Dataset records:
**********

-- the staged emit/min/zip pipeline equals A's clamped-depth rendering
-- (invariants: m ≤ p, m ≤ 0; the clamped depth is p − m)
theorem pvZip (base : List Char) : ∀ (ts : List (List Char)) (p m : Int), m ≤ p → m ≤ 0 →
    List.zipWith (fun t pm => base ++ pvDup (pm.1 - pm.2).toNat ++ t) ts
      ((pvEmitB ts p).zip (pvMinB (pvEmitB ts p) m)) = pvRender base ts (p - m).toNat := by
  intro ts
  induction ts with
  | nil => intro p m _ _; simp [pvEmitB, pvMinB, pvRender]
  | cons t ts ih =>
    intro p m hmp hm0
    by_cases hcl : PySem.Chars.startswith t ['<', '/'] = true
    · have hop : pvOpenerB t = false := by simp [pvOpenerB, hcl]
      simp only [pvEmitB, pvMinB, hcl, hop, if_true, if_false, Bool.false_eq_true,
        List.zip_cons_cons, List.zipWith_cons_cons, pvRender]
      rw [ih (p - 1) (min m (p - 1)) (by omega) (by omega)]
      have e1 : ((p - 1) - min m (p - 1)).toNat = (p - m).toNat - 1 := by omega
      rw [e1]
    · have hcl' : PySem.Chars.startswith t ['<', '/'] = false := by
        simpa using hcl
      have hopeq : pvOpenerB t = (PySem.Chars.startswith t ['<']
          && !PySem.Chars.endswith t ['/', '>'] && PySem.Chars.isIn ['>'] t) := by
        cases h1 : PySem.Chars.startswith t ['<'] <;>
          cases h2 : PySem.Chars.endswith t ['/', '>'] <;>
          cases h3 : PySem.Chars.isIn ['>'] t <;>
          simp [pvOpenerB, hcl', h1, h2, h3]
      have hminm : min m p = m := min_eq_left hmp
      by_cases hop : (PySem.Chars.startswith t ['<'] && !PySem.Chars.endswith t ['/', '>']
          && PySem.Chars.isIn ['>'] t) = true
      · simp only [pvEmitB, pvMinB, hcl', hopeq, hop, Bool.false_eq_true, if_false, if_true,
          List.zip_cons_cons, List.zipWith_cons_cons, pvRender]
        rw [ih (p + 1) (min m p) (by omega) (by omega)]
        rw [hminm]
        have e1 : ((p + 1) - m).toNat = (p - m).toNat + 1 := by omega
        rw [e1]
      · simp only [pvEmitB, pvMinB, hcl', hopeq, hop, Bool.false_eq_true, if_false,
          List.zip_cons_cons, List.zipWith_cons_cons, pvRender]
        rw [ih p (min m p) (by omega) (by omega)]
        rw [hminm]

-- ===== VERDICT (by name: the statement is the Claim_ definition above) =====
theorem format_jsx_return_py_spec : Claim_equal_format_jsx_return_py := by
  intro jsx indent _
  unfold Spec_format_jsx_return_py format_jsx_return_py format_jsx_return_py_alt
  simp only [pvFoldA, pvTokEq (PySem.Chars.strip jsx.toList).length (PySem.Chars.strip jsx.toList) le_rfl]
  rw [pvZip _ _ 0 0 le_rfl le_rfl]
  simp
-- pv_equiv track=rewrite | github.com/axel92xd/ayed1-2025-tps | TP3/EJ5.py | butacas_contiguas
-- ===== SOURCE A (Python) =====
-- def butacas_contiguas(matriz:list[list[int]])->tuple[int, int]:
--     """
--     Busca la secuencia más larga de butacas libres contiguas en una misma fila.
--
--     Pre: Recibe la matriz de asientos.
--     Post: Retorna una tupla: (longitud_maxima, indice_de_la_fila).
--     """
--     contador_mas_largo = 0
--     fila_record = -1
--
--     for i, f in enumerate(matriz):
--         contador = 0
--         for c in f:
--             if c == 0: # Butaca libre
--                 contador += 1
--                 if contador > contador_mas_largo:
--                     contador_mas_largo = contador
--                     fila_record = i # Guarda el índice de la fila
--             else: # Butaca ocupada, la secuencia se rompe
--                 contador = 0
--
--     return contador_mas_largo, fila_record
-- ===== SOURCE B (Python) =====
-- def butacas_contiguas(matriz: list[list[int]]) -> tuple[int, int]:
--     """
--     Busca la secuencia mas larga de butacas libres contiguas en una misma fila.
--     Algoritmo por barreras: la corrida libre mas larga de una fila es la mayor
--     distancia entre posiciones ocupadas consecutivas (con centinelas -1 y len),
--     menos uno; luego max + index sobre la lista de corridas por fila.
--     """
--     def corrida(f):
--         ocupadas = [-1] + [j for j, c in enumerate(f) if c != 0] + [len(f)]
--         return max(b - a - 1 for a, b in zip(ocupadas, ocupadas[1:]))
--
--     runs = [corrida(f) for f in matriz]
--     best = max(runs, default=0)
--     fila = runs.index(best) if best > 0 else -1
--     return best, fila
-- ===== Notes on version B (the rewrite author's own statement) =====
-- stated objective: alternative
-- what changed: Replaces A's fused consecutive-zero counter scan by a barrier-gap algorithm: each row's longest free run is the maximum gap between consecutive occupied positions (with sentinels), and the winning row is then chosen by max() plus first-occurrence index() over the per-row run list instead of a running strict-greater update.
import Mathlib
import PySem

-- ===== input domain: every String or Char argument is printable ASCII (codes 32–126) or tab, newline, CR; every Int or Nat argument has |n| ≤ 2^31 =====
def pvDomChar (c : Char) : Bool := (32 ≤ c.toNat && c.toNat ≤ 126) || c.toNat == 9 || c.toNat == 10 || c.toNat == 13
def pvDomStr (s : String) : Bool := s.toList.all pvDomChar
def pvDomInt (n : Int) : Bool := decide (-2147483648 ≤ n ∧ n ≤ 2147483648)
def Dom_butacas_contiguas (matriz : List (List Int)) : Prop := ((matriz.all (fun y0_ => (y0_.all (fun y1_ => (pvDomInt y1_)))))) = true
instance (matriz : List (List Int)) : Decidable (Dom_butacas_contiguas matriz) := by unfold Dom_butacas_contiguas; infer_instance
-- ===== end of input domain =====

-- B computes each row's longest free run as the maximum gap between consecutive
-- occupied positions (with sentinels) and then picks the row by max + first index;
-- same return value as A's fused counter scan (objective: alternative).

-- ===== PORT A =====
-- inner-loop body of A: state (contador_mas_largo, fila_record, contador), current row index i
def pvStepA (i : Int) (st : Int × Int × Int) (c : Int) : Int × Int × Int :=
  if c == 0 then
    let contador := st.2.2 + 1
    if contador > st.1 then (contador, i, contador) else (st.1, st.2.1, contador)
  else (st.1, st.2.1, 0)

def butacas_contiguas (matriz : List (List Int)) : Int × Int :=
  (PySem.List.enumerate matriz).foldl
    (fun (acc : Int × Int) (p : Int × List Int) =>
      let inner := p.2.foldl (pvStepA p.1) (acc.1, acc.2, 0)
      (inner.1, inner.2.1))
    (0, -1)

-- ===== PORT B =====
-- gaps of consecutive pairs: [b - a - 1 for a, b in zip(l, l[1:])]
def pvGapsOf (l : List Int) : List Int := (l.zip l.tail).map (fun p => p.2 - p.1 - 1)

-- corrida(f): occupied positions with sentinels -1 and len(f); longest free run = max gap - 1
def pvCorrida (f : List Int) : Int :=
  let ocupadas : List Int :=
    [-1] ++ ((PySem.List.enumerate f).filter (fun p => p.2 != 0)).map Prod.fst ++ [(f.length : Int)]
  match PySem.List.max? (pvGapsOf ocupadas) (fun y => y) with
  | some v => v
  | none => 0  -- unreachable: ocupadas has ≥ 2 elements, so the gap list is nonempty (Python's max is over a nonempty generator)

def butacas_contiguas_alt (matriz : List (List Int)) : Int × Int :=
  let runs := matriz.map pvCorrida
  let best := match PySem.List.max? runs (fun y => y) with
    | some v => v
    | none => 0  -- max(runs, default=0)
  let fila : Int :=
    if best > 0 then
      match PySem.List.index? runs best with
      | some k => (k : Int)
      | none => -1  -- unreachable: best > 0 forces best ∈ runs (Python's .index succeeds)
    else -1
  (best, fila)
-- pv_equiv track=rewrite | github.com/invimirage/FinalEvent | TextAnalysis/text_scorer.py | gen_correct_data
-- ===== SOURCE A (Python) =====
-- def gen_correct_data(text_data, embeds):
--     separated_points = [0]
--     total_len = 0
--     for slices in text_data:
--         total_len += len(slices)
--         separated_points.append(total_len)
--     embeds_flat = sum(embeds, [])
--     embeds_per_text = []
--     for i in range(len(separated_points) - 1):
--         embeds_per_text.append(
--             embeds_flat[separated_points[i] : separated_points[i + 1]]
--         )
--     return embeds_per_text
-- ===== SOURCE B (Python) =====
-- def gen_correct_data(text_data, embeds):
--     it = iter([x for row in embeds for x in row])
--     result = []
--     for chunk in text_data:
--         result.append([x for _, x in zip(chunk, it)])
--     return result
-- ===== Notes on version B (the rewrite author's own statement) =====
-- stated objective: faster
-- what changed: Replaced A's quadratic sum(embeds, []) flatten and prefix-sum offsets array with a linear list-comprehension flatten consumed by an iterator in a single streaming pass, one chunk-sized piece per text_data entry.
import Mathlib
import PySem

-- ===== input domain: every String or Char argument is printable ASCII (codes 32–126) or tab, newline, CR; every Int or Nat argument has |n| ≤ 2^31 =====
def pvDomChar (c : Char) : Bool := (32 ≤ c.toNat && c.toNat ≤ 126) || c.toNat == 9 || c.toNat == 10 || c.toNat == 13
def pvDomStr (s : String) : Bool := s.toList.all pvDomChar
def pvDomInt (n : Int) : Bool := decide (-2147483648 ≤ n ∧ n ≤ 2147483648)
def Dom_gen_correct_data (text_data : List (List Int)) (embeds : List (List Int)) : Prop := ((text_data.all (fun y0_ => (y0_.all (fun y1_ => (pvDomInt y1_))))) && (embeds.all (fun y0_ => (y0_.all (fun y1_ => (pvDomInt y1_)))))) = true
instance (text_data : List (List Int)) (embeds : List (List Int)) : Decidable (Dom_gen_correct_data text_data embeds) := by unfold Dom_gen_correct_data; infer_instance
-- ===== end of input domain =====

-- B replaces A's quadratic sum(embeds, []) flatten + prefix-sum offsets + index slicing
-- by a linear comprehension flatten consumed in one streaming pass, chunk by chunk (faster).

-- ===== PORT A =====
def gen_correct_data (text_data : List (List Int)) (embeds : List (List Int)) : List (List Int) :=
  -- separated_points/total_len loop
  let st := text_data.foldl
    (fun (st : List Int × Int) slices =>
      let total_len := st.2 + PySem.List.len slices
      (st.1 ++ [total_len], total_len)) ([0], 0)
  let separated_points := st.1
  -- embeds_flat = sum(embeds, [])
  let embeds_flat := embeds.foldl (fun acc e => acc ++ e) ([] : List Int)
  -- for i in range(len(separated_points) - 1): append slice
  (PySem.List.pyRange 0 (PySem.List.len separated_points - 1) 1).foldl
    (fun acc i =>
      acc ++ [PySem.List.slice embeds_flat
        (some (PySem.List.pyGetD separated_points i 0))
        (some (PySem.List.pyGetD separated_points (i + 1) 0))]) []

-- ===== PORT B =====
-- the streaming loop: one chunk-sized piece of the flat embeds per text_data entry
def pvAltChunks : List (List Int) → List Int → List (List Int)
  | [], _ => []
  | chunk :: rest, flat =>
      flat.take chunk.length :: pvAltChunks rest (flat.drop chunk.length)

def gen_correct_data_alt (text_data : List (List Int)) (embeds : List (List Int)) : List (List Int) :=
  pvAltChunks text_data (embeds.flatMap (fun row => row))

-- ===== PRECONDITION & SPEC =====
def Spec_gen_correct_data (text_data : List (List Int)) (embeds : List (List Int)) (out : List (List Int)) : Prop := out = gen_correct_data_alt text_data embeds
instance (text_data : List (List Int)) (embeds : List (List Int)) (out : List (List Int)) : Decidable (Spec_gen_correct_data text_data embeds out) := by unfold Spec_gen_correct_data; infer_instance

-- ===== CLAIM (what is proved, stated in full; the proofs are below) =====
def Claim_equal_gen_correct_data : Prop := ∀ (text_data : List (List Int)) (embeds : List (List Int)), Dom_gen_correct_data text_data embeds → Spec_gen_correct_data text_data embeds (gen_correct_data text_data embeds)

-- ===== LEMMAS AND PROOFS =====

-- Nat-valued prefix sums of the chunk lengths, starting after s elements
def pvNpts : List (List Int) → Nat → List Nat
  | [], _ => []
  | c :: r, s => (s + c.length) :: pvNpts r (s + c.length)

def pvSumLen (td : List (List Int)) : Nat := (td.map List.length).sum

lemma pvNpts_length : ∀ (td : List (List Int)) (s : Nat), (pvNpts td s).length = td.length := by
  intro td; induction td with
  | nil => intro s; rfl
  | cons c r ih => intro s; simp [pvNpts, ih]

lemma pvNpts_add : ∀ (td : List (List Int)) (s t : Nat),
    pvNpts td (s + t) = (pvNpts td t).map (s + ·) := by
  intro td; induction td with
  | nil => intro s t; rfl
  | cons c r ih =>
    intro s t
    simp only [pvNpts, List.map_cons, List.cons.injEq]
    constructor
    · omega
    · have : s + t + c.length = s + (t + c.length) := by omega
      rw [this, ih]

-- characterisation of A's first loop (stated on the beta/zeta-reduced loop body)
lemma pvFoldA : ∀ (td : List (List Int)) (l : List Int) (s : Nat),
    td.foldl (fun (st : List Int × Int) slices =>
      (st.1 ++ [st.2 + (slices.length : Int)], st.2 + (slices.length : Int))) (l, (s : Int))
    = (l ++ (pvNpts td s).map (fun n : Nat => (n : Int)), ((s + pvSumLen td : Nat) : Int)) := by
  intro td; induction td with
  | nil => intro l s; simp [pvNpts, pvSumLen]
  | cons c r ih =>
    intro l s
    simp only [List.foldl_cons]
    have h : (s : Int) + (c.length : Int) = ((s + c.length : Nat) : Int) := by push_cast; ring
    simp only [h]
    rw [ih]
    simp only [pvNpts, pvSumLen, List.map_cons, List.sum_cons, List.append_assoc,
      List.singleton_append, Prod.mk.injEq]
    refine ⟨trivial, ?_⟩
    congr 1; omega

lemma pvFoldA0 (td : List (List Int)) :
    td.foldl (fun (st : List Int × Int) slices =>
      (st.1 ++ [st.2 + (slices.length : Int)], st.2 + (slices.length : Int))) ([0], (0 : Int))
    = ((0 : Int) :: (pvNpts td 0).map (fun n : Nat => (n : Int)), ((pvSumLen td : Nat) : Int)) := by
  have := pvFoldA td [0] 0
  simpa using this

lemma pvGetDCast : ∀ (l : List Nat) (j : Nat),
    ((l.map (fun n : Nat => (n : Int))).getD j 0) = ((l.getD j 0 : Nat) : Int) := by
  intro l; induction l with
  | nil => intro j; simp
  | cons a t ih =>
    intro j
    cases j with
    | zero => simp
    | succ m => simpa using ih m

-- the main induction: A's per-index slices equal B's streaming chunks
lemma pvMain : ∀ (td : List (List Int)) (flat : List Int),
    (List.range td.length).map (fun k =>
      (flat.drop ((0 :: pvNpts td 0).getD k 0)).take
        ((0 :: pvNpts td 0).getD (k + 1) 0 - (0 :: pvNpts td 0).getD k 0))
    = pvAltChunks td flat := by
  intro td; induction td with
  | nil => intro flat; rfl
  | cons c r ih =>
    intro flat
    have hr : List.range (c :: r).length = 0 :: (List.range r.length).map Nat.succ := by
      simp [List.length_cons, List.range_succ_eq_map]
    rw [hr]
    simp only [List.map_cons, List.map_map, pvAltChunks, List.cons.injEq]
    have hshift : pvNpts r c.length = (pvNpts r 0).map (c.length + ·) := by
      have := pvNpts_add r c.length 0; simpa using this
    refine ⟨?_, ?_⟩
    · simp [pvNpts]
    · rw [← ih (flat.drop c.length)]
      apply List.map_congr_left
      intro k hk
      simp only [List.mem_range] at hk
      simp only [Function.comp_apply]
      have hlen : (pvNpts r 0).length = r.length := pvNpts_length r 0
      have hget : ∀ j, j < r.length + 1 →
          (0 :: pvNpts (c :: r) 0).getD (j + 1) 0 = c.length + (0 :: pvNpts r 0).getD j 0 := by
        intro j hj
        simp only [pvNpts, Nat.zero_add, hshift, List.getD_cons_succ]
        cases j with
        | zero => simp
        | succ m =>
          have hm : m < (pvNpts r 0).length := by omega
          simp only [List.getD_cons_succ]
          rw [List.getD_eq_getElem _ _ (by simpa using hm),
              List.getD_eq_getElem _ _ hm, List.getElem_map]
      rw [hget k (by omega), hget (k + 1) (by omega)]
      rw [List.drop_drop]
      congr 1; omega

-- A's range/slice loop over the prefix points, reduced to B's streaming recursion
lemma pvAeq (td : List (List Int)) (flat : List Int) :
    (PySem.List.pyRange 0
        (((((0 : Int) :: (pvNpts td 0).map (fun n : Nat => (n : Int)))).length : Int) - 1) 1).foldl
      (fun acc i =>
        acc ++ [PySem.List.slice flat
          (some (PySem.List.pyGetD ((0 : Int) :: (pvNpts td 0).map (fun n : Nat => (n : Int))) i 0))
          (some (PySem.List.pyGetD ((0 : Int) :: (pvNpts td 0).map (fun n : Nat => (n : Int))) (i + 1) 0))]) []
    = pvAltChunks td flat := by
  have hlen : ((((0 : Int) :: (pvNpts td 0).map (fun n : Nat => (n : Int)))).length : Int) - 1
      = (td.length : Int) := by
    simp only [List.length_cons, List.length_map, pvNpts_length]
    push_cast; ring
  rw [hlen, PySem.List.foldl_append_singleton_eq_map, PySem.List.pyRange_one]
  simp only [Int.sub_zero, Int.toNat_natCast, List.map_map, List.nil_append]
  rw [← pvMain td flat]
  apply List.map_congr_left
  intro k hk
  simp only [List.mem_range] at hk
  simp only [Function.comp_apply]
  have hcast : ((0 : Int) :: (pvNpts td 0).map (fun n : Nat => (n : Int)))
      = ((0 :: pvNpts td 0 : List Nat)).map (fun n : Nat => (n : Int)) := by
    simp only [List.map_cons, Nat.cast_zero]
  rw [hcast, show ((0 : Int) + (k : Int)) = ((k : Nat) : Int) by ring]
  rw [show (((k : Nat) : Int) + 1) = ((k + 1 : Nat) : Int) by push_cast; ring]
  rw [PySem.List.pyGetD_natCast, PySem.List.pyGetD_natCast, pvGetDCast, pvGetDCast,
    PySem.List.slice_natCast]

theorem gen_correct_data_spec : Claim_equal_gen_correct_data := by
  intro text_data embeds _
  unfold Spec_gen_correct_data gen_correct_data gen_correct_data_alt
  simp only [PySem.List.len_eq]
  rw [pvFoldA0]
  rw [PySem.List.foldl_append_eq_flatMap (fun row : List Int => row) embeds ([] : List Int),
    List.nil_append]
  exact pvAeq text_data (embeds.flatMap (fun row => row))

**********

TO DO:
The response must hold only the lines above from the line with "let st := text_data.foldl" through the line with "def pvAltChunks : List", each copied exactly, both ends kept.

SOLUTION FOR THIS EXERCISE:
  let st := text_data.foldl
    (fun (st : List Int × Int) slices =>
      let total_len := st.2 + PySem.List.len slices
      (st.1 ++ [total_len], total_len)) ([0], 0)
  let separated_points := st.1
  -- embeds_flat = sum(embeds, [])
  let embeds_flat := embeds.foldl (fun acc e => acc ++ e) ([] : List Int)
  -- for i in range(len(separated_points) - 1): append slice
  (PySem.List.pyRange 0 (PySem.List.len separated_points - 1) 1).foldl
    (fun acc i =>
      acc ++ [PySem.List.slice embeds_flat
        (some (PySem.List.pyGetD separated_points i 0))
        (some (PySem.List.pyGetD separated_points (i + 1) 0))]) []

-- ===== PORT B =====
-- the streaming loop: one chunk-sized piece of the flat embeds per text_data entry
def pvAltChunks : List (List Int) → List Int → List (List Int)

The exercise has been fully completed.